(Beginning of RECORDS SHOWN)
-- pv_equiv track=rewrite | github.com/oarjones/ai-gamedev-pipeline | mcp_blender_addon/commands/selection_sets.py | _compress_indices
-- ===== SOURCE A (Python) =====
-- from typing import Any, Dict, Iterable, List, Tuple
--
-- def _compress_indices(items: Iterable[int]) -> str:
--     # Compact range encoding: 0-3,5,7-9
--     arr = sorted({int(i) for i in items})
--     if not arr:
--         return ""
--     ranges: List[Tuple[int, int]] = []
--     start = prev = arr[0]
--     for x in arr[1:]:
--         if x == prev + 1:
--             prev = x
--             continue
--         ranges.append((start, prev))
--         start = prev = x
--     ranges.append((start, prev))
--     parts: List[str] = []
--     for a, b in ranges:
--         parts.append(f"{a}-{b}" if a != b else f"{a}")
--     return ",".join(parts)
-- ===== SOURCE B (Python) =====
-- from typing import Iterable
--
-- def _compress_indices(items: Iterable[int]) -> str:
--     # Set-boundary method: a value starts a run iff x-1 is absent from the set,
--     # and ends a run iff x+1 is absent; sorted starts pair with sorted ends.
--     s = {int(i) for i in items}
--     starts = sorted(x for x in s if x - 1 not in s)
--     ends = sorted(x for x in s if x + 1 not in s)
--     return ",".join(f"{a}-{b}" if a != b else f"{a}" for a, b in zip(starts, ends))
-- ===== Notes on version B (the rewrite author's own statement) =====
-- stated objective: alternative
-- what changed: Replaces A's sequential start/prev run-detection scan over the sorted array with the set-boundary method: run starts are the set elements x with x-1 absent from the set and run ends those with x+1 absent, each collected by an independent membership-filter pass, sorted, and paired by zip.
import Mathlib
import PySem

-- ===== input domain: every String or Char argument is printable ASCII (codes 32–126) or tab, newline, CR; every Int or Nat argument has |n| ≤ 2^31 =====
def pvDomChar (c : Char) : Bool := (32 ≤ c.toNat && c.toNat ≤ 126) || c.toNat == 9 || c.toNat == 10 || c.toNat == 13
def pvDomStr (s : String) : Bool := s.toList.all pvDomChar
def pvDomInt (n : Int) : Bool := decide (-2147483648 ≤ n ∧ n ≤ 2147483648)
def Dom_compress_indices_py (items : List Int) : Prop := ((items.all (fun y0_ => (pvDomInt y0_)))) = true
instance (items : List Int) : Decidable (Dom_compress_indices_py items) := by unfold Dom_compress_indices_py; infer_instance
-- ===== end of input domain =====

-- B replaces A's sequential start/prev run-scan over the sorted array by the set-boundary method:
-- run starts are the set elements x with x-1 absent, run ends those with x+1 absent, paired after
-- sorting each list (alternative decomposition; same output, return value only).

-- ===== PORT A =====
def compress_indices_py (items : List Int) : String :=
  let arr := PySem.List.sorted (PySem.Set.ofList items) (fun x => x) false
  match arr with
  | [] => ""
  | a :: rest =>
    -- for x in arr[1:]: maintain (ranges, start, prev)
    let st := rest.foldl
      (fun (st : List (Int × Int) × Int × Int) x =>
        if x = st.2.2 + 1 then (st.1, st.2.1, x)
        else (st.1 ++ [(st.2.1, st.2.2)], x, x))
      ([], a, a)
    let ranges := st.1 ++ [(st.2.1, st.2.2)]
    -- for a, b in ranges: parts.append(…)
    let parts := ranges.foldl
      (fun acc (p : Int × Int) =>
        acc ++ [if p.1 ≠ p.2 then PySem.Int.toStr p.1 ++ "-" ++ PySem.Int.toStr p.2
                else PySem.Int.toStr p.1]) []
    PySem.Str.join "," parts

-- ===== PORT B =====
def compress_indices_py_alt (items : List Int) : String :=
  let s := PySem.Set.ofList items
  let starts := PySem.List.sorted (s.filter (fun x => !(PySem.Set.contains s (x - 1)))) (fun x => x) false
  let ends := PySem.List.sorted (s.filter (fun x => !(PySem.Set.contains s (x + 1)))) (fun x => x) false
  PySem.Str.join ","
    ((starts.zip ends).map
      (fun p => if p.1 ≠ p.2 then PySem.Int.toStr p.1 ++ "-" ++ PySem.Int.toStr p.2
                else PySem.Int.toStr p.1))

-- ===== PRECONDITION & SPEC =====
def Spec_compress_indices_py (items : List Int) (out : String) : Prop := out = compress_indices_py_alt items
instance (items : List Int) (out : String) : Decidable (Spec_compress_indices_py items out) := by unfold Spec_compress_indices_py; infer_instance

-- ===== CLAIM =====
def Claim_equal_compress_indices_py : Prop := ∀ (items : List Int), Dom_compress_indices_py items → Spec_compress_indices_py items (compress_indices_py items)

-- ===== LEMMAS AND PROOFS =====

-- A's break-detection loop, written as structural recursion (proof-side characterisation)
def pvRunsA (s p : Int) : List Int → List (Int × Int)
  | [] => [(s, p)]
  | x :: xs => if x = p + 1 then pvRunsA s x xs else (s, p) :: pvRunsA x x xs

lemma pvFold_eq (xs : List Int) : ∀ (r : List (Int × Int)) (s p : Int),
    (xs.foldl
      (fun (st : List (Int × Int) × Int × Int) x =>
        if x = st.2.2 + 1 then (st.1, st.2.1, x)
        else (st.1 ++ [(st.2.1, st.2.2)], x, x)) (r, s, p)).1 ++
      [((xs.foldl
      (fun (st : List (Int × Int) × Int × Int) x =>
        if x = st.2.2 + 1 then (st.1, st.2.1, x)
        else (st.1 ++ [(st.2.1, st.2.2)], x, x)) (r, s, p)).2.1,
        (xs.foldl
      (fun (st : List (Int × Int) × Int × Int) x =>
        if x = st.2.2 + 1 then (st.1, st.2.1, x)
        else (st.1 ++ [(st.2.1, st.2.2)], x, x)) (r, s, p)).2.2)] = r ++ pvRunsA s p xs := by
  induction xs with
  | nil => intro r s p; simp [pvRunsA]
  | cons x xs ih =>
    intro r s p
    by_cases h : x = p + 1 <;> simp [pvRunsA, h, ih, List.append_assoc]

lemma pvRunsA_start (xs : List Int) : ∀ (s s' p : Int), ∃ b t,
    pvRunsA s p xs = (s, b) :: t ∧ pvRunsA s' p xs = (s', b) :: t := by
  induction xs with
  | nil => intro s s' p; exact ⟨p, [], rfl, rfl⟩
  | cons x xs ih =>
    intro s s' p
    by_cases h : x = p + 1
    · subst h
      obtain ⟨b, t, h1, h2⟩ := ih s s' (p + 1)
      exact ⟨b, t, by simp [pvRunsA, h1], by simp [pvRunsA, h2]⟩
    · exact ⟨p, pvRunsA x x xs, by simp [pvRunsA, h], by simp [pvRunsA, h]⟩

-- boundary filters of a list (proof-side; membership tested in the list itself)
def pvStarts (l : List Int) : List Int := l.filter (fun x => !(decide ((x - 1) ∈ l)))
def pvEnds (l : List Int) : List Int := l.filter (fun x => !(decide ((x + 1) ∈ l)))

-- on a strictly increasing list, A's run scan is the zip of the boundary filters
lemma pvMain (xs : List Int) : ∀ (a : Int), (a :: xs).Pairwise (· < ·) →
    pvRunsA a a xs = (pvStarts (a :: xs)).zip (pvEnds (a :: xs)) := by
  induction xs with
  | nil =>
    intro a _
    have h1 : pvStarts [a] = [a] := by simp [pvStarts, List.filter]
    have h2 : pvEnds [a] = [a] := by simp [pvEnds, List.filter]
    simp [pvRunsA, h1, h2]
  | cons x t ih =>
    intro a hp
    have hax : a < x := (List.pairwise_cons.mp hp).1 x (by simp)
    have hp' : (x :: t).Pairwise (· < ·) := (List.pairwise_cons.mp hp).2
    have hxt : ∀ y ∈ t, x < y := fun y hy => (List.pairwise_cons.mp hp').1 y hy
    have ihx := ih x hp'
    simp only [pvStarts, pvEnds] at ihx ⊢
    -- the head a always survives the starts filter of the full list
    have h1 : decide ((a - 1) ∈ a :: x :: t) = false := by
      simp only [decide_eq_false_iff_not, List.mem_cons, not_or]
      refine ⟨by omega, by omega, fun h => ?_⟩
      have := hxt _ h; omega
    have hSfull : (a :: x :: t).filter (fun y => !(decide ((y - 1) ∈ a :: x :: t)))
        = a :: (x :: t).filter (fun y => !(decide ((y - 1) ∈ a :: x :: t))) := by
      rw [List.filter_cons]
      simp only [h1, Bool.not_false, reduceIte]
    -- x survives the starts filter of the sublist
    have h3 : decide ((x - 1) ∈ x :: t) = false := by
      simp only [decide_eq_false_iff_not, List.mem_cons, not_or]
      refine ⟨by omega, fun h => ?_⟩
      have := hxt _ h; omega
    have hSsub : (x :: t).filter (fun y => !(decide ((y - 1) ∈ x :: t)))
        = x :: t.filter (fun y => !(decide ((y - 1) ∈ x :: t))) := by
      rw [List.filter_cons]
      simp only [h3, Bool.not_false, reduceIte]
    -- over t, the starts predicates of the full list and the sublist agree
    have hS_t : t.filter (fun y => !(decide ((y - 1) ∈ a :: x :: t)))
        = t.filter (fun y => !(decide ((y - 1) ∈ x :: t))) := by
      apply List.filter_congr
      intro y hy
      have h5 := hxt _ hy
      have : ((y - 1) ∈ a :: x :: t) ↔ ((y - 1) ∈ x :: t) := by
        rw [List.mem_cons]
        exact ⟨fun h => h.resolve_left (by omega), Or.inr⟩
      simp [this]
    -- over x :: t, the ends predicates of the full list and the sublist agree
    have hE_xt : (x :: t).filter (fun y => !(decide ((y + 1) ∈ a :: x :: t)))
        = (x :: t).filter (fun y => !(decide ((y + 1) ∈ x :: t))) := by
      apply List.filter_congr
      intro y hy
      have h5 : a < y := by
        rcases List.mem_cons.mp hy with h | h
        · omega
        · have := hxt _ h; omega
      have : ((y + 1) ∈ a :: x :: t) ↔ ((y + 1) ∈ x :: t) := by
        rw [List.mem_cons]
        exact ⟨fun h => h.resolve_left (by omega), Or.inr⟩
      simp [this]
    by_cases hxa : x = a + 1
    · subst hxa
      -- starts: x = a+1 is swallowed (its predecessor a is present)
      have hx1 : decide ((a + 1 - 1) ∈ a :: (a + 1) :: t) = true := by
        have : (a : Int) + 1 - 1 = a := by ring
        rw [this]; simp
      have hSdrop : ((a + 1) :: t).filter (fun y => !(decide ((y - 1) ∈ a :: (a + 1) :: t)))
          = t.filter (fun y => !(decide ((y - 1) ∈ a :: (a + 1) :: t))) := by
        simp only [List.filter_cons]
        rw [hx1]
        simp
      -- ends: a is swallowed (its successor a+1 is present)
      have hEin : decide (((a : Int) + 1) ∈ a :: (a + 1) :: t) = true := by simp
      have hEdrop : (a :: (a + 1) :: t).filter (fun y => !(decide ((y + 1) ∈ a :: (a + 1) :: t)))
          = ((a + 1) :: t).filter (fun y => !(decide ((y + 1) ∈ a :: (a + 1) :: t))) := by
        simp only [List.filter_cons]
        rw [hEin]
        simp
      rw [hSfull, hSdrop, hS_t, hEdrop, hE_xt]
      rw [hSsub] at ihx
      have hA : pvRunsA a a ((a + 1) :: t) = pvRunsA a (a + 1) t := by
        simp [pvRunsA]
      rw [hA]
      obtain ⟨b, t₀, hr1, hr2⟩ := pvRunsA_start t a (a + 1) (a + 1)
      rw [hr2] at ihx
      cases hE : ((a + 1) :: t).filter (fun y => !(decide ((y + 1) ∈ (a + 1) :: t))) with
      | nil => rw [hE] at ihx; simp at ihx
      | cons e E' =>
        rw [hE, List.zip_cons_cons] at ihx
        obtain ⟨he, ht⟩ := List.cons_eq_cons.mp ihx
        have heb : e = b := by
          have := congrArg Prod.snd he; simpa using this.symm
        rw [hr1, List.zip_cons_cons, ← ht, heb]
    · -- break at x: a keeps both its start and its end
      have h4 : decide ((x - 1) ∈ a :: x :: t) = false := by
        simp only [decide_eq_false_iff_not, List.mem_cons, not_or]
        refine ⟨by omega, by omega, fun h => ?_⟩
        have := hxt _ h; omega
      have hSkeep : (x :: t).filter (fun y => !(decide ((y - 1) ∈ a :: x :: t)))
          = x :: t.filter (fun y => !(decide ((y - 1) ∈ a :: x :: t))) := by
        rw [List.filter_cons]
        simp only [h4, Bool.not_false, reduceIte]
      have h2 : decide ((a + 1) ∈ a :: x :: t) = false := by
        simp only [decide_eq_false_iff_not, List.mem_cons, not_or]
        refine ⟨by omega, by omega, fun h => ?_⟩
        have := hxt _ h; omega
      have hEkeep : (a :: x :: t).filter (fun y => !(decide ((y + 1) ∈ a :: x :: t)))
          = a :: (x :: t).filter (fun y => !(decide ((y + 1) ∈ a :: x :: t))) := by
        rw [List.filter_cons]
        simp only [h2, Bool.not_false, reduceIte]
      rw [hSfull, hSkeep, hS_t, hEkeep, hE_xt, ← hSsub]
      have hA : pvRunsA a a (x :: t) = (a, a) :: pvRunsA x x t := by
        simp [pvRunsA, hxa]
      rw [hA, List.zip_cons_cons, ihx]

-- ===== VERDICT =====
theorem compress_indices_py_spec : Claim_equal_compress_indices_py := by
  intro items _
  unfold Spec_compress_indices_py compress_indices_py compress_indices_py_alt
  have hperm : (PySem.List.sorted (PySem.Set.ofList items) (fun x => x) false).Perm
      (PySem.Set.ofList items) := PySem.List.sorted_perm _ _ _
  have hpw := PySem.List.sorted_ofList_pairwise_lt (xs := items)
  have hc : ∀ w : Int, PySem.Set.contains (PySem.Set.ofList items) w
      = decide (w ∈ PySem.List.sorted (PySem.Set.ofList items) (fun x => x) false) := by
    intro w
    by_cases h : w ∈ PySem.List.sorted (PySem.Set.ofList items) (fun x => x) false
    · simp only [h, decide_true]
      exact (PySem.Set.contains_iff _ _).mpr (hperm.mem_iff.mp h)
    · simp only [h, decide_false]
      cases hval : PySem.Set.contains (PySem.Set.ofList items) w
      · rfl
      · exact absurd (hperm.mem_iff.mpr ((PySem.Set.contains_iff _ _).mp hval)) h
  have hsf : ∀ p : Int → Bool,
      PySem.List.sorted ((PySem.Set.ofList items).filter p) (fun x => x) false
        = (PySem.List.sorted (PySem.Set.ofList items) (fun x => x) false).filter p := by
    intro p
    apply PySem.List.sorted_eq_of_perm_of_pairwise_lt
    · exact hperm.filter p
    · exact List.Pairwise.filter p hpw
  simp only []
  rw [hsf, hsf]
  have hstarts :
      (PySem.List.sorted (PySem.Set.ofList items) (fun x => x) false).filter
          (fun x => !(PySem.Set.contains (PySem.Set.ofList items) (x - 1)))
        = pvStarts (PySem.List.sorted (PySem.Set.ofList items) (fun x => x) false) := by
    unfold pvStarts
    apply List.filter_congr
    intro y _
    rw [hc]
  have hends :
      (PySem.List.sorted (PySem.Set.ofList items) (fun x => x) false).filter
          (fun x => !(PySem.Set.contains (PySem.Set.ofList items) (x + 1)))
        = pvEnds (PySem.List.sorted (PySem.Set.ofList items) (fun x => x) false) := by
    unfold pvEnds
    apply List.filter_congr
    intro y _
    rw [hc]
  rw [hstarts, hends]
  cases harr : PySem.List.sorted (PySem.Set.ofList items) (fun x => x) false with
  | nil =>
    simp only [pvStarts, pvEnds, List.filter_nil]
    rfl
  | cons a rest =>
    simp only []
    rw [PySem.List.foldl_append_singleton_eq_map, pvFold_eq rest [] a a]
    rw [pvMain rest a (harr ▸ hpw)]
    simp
(End of RECORDS SHOWN)
(Beginning of RECORDS SHOWN)
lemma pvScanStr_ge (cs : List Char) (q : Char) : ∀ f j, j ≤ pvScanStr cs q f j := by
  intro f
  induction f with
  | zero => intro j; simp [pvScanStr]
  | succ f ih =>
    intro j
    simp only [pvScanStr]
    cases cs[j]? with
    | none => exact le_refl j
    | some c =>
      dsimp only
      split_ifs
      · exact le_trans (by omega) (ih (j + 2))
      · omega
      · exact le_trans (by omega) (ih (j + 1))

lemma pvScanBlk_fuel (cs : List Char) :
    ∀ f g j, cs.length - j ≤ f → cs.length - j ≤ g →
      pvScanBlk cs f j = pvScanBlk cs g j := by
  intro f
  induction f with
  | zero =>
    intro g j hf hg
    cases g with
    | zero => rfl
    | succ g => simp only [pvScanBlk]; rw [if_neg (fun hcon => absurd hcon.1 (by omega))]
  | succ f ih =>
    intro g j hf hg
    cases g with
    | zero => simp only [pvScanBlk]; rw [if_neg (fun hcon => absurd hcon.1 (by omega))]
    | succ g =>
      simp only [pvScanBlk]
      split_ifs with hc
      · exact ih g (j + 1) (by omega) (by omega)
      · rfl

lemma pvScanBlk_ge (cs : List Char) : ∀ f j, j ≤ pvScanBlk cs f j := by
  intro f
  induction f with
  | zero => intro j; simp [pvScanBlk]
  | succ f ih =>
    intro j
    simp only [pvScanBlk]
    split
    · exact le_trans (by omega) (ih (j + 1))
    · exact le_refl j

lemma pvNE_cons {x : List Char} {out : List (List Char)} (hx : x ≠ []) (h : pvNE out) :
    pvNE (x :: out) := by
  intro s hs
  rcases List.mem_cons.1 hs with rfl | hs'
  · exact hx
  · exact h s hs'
(End of RECORDS SHOWN)
- [PROBLEM TO SOLVE] Your answer must consist solely of the lines above between the line holding "rcases List.mem_cons.1 hs with rfl | hs'" and the line holding "exact h s hs'", inclusive, copied exactly.

- [RESPONSE AREA]
  rcases List.mem_cons.1 hs with rfl | hs'
  · exact hx
  · exact h s hs'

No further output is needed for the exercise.